## Your objective
Within the entries below, find the portion that opens with the line containing "pr or p.startswith(pr" and closes with the line containing "best = None". Retype that portion exactly and only.
--- Exercise materials ---
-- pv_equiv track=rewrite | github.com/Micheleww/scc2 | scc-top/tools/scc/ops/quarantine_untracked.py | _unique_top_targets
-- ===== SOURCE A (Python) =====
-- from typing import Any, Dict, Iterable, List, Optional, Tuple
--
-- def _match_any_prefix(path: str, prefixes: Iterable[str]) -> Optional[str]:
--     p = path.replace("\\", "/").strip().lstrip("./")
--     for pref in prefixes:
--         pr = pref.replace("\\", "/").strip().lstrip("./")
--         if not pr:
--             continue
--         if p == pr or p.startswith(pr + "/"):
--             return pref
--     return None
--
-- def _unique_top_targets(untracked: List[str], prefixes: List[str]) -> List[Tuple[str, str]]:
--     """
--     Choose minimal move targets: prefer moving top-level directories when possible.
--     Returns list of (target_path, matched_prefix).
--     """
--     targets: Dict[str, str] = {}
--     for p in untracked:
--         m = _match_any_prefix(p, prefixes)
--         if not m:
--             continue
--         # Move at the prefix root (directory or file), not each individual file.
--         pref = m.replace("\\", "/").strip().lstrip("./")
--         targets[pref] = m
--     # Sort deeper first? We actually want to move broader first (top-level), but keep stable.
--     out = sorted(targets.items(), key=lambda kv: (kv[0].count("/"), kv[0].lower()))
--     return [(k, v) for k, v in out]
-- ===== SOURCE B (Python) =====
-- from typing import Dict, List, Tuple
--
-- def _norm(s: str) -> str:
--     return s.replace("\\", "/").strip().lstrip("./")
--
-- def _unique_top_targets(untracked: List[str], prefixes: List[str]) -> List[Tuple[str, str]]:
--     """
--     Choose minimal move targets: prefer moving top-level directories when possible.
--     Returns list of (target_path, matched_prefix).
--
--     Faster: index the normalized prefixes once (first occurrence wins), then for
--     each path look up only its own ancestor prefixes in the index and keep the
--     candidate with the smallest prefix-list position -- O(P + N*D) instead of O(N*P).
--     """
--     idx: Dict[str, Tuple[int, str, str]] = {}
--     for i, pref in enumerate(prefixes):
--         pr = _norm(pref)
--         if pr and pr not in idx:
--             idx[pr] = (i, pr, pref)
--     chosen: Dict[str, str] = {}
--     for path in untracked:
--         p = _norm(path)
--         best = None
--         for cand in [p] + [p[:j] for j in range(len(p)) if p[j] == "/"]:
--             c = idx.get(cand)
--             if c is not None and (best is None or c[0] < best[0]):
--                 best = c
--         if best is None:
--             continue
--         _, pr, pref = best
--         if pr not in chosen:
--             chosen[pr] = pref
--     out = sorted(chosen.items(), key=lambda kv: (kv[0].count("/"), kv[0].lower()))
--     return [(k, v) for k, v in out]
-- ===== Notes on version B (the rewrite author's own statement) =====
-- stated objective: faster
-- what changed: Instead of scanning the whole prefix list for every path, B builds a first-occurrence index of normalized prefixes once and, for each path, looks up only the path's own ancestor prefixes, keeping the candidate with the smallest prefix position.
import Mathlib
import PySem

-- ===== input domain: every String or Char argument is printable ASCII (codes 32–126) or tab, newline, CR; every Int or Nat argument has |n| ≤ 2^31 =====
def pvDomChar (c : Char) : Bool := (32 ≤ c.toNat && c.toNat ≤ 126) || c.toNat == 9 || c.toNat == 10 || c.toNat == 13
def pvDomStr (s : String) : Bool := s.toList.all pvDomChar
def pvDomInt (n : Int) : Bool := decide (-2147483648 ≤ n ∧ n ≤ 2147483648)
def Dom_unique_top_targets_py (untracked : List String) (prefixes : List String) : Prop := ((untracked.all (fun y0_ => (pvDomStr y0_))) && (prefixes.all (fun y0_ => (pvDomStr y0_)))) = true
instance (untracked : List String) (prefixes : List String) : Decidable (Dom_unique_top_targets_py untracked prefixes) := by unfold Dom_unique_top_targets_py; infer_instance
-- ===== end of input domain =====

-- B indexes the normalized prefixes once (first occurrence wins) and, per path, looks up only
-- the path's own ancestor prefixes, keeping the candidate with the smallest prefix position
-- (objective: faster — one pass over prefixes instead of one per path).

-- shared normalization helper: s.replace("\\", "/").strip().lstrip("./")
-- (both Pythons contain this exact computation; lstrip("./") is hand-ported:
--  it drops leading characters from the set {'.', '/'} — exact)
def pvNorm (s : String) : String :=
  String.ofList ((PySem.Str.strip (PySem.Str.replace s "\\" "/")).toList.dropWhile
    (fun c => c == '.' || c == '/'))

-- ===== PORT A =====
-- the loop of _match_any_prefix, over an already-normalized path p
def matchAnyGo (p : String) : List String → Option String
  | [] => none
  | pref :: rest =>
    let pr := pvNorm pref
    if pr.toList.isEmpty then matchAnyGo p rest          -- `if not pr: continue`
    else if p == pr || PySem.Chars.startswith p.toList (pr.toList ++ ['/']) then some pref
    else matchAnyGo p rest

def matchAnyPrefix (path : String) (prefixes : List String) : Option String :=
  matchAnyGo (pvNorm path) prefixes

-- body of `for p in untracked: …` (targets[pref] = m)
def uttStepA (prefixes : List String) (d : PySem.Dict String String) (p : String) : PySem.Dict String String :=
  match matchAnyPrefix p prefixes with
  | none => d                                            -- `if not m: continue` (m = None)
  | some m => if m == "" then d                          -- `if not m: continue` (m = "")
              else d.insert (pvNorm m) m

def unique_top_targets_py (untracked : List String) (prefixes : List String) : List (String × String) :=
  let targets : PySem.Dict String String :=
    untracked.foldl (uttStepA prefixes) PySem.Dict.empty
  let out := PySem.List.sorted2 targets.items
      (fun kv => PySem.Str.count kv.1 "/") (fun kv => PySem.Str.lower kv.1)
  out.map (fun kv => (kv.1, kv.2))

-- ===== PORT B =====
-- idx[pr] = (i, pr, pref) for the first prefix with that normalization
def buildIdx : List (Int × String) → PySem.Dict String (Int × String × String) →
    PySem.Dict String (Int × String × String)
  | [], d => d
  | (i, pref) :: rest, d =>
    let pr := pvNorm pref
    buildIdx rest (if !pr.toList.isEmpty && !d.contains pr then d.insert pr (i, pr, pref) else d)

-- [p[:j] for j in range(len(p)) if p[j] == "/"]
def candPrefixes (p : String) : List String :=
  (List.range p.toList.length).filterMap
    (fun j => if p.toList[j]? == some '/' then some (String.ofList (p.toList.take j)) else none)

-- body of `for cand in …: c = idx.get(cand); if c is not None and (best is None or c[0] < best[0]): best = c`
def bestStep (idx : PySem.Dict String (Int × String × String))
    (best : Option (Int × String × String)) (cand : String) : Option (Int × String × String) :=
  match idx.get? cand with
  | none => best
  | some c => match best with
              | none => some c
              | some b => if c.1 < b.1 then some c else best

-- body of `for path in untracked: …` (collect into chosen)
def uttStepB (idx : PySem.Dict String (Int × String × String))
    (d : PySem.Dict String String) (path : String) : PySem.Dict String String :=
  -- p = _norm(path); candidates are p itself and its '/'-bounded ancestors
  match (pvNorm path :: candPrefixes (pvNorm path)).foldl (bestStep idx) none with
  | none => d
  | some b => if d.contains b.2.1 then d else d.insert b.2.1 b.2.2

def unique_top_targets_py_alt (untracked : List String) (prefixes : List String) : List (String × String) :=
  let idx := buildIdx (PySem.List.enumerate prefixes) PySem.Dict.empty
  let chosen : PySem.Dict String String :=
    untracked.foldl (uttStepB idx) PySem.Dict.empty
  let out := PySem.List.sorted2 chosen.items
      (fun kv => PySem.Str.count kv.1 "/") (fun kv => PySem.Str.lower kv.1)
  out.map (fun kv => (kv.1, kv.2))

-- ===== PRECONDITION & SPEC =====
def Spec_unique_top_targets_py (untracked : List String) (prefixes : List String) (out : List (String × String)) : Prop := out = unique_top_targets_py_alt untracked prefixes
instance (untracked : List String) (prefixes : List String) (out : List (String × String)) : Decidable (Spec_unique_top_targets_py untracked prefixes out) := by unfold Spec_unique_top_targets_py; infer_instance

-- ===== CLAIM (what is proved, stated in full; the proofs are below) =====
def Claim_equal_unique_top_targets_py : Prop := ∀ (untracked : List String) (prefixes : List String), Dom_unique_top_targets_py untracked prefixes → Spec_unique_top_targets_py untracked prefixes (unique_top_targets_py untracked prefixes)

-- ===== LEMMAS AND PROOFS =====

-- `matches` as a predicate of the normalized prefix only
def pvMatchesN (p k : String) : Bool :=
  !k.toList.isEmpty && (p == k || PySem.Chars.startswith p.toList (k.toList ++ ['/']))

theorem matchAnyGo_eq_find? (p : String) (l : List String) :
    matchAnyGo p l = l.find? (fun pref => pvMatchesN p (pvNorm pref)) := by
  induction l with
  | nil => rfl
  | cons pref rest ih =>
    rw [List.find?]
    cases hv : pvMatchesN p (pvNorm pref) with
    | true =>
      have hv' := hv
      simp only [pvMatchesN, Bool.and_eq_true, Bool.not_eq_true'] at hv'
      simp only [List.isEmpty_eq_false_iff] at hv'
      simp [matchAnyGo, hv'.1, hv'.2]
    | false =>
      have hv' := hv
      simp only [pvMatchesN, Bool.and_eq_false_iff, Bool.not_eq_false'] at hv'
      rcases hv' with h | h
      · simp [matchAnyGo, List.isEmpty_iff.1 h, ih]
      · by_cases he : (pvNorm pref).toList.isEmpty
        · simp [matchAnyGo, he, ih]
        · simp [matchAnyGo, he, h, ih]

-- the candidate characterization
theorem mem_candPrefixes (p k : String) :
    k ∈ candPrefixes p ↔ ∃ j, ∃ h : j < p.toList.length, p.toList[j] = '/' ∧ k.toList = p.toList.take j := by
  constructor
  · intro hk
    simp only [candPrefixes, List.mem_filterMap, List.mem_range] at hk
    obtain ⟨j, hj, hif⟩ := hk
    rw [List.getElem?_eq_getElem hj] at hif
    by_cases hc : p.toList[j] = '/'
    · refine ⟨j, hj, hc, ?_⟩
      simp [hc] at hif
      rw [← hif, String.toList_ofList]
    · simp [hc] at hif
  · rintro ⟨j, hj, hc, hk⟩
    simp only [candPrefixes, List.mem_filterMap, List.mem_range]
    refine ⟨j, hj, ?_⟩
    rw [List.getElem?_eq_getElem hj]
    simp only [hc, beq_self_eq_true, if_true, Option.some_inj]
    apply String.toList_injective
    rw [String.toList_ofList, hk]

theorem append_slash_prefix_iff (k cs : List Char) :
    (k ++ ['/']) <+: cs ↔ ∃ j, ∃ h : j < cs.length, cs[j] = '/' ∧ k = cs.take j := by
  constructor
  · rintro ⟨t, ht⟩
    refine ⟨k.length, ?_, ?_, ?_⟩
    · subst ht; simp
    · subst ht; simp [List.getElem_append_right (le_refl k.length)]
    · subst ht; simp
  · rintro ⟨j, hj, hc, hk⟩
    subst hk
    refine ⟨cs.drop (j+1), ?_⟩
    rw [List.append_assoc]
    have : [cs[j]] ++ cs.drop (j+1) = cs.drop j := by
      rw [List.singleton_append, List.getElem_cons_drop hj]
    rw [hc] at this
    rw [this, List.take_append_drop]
---
## Problem solution
--         if p == pr or p.startswith(pr + "/"):
--             return pref
--     return None
--
-- def _unique_top_targets(untracked: List[str], prefixes: List[str]) -> List[Tuple[str, str]]:
--     """
--     Choose minimal move targets: prefer moving top-level directories when possible.
--     Returns list of (target_path, matched_prefix).
--     """
--     targets: Dict[str, str] = {}
--     for p in untracked:
--         m = _match_any_prefix(p, prefixes)
--         if not m:
--             continue
--         # Move at the prefix root (directory or file), not each individual file.
--         pref = m.replace("\\", "/").strip().lstrip("./")
--         targets[pref] = m
--     # Sort deeper first? We actually want to move broader first (top-level), but keep stable.
--     out = sorted(targets.items(), key=lambda kv: (kv[0].count("/"), kv[0].lower()))
--     return [(k, v) for k, v in out]
-- ===== SOURCE B (Python) =====
-- from typing import Dict, List, Tuple
--
-- def _norm(s: str) -> str:
--     return s.replace("\\", "/").strip().lstrip("./")
--
-- def _unique_top_targets(untracked: List[str], prefixes: List[str]) -> List[Tuple[str, str]]:
--     """
--     Choose minimal move targets: prefer moving top-level directories when possible.
--     Returns list of (target_path, matched_prefix).
--
--     Faster: index the normalized prefixes once (first occurrence wins), then for
--     each path look up only its own ancestor prefixes in the index and keep the
--     candidate with the smallest prefix-list position -- O(P + N*D) instead of O(N*P).
--     """
--     idx: Dict[str, Tuple[int, str, str]] = {}
--     for i, pref in enumerate(prefixes):
--         pr = _norm(pref)
--         if pr and pr not in idx:
--             idx[pr] = (i, pr, pref)
--     chosen: Dict[str, str] = {}
--     for path in untracked:
--         p = _norm(path)
--         best = None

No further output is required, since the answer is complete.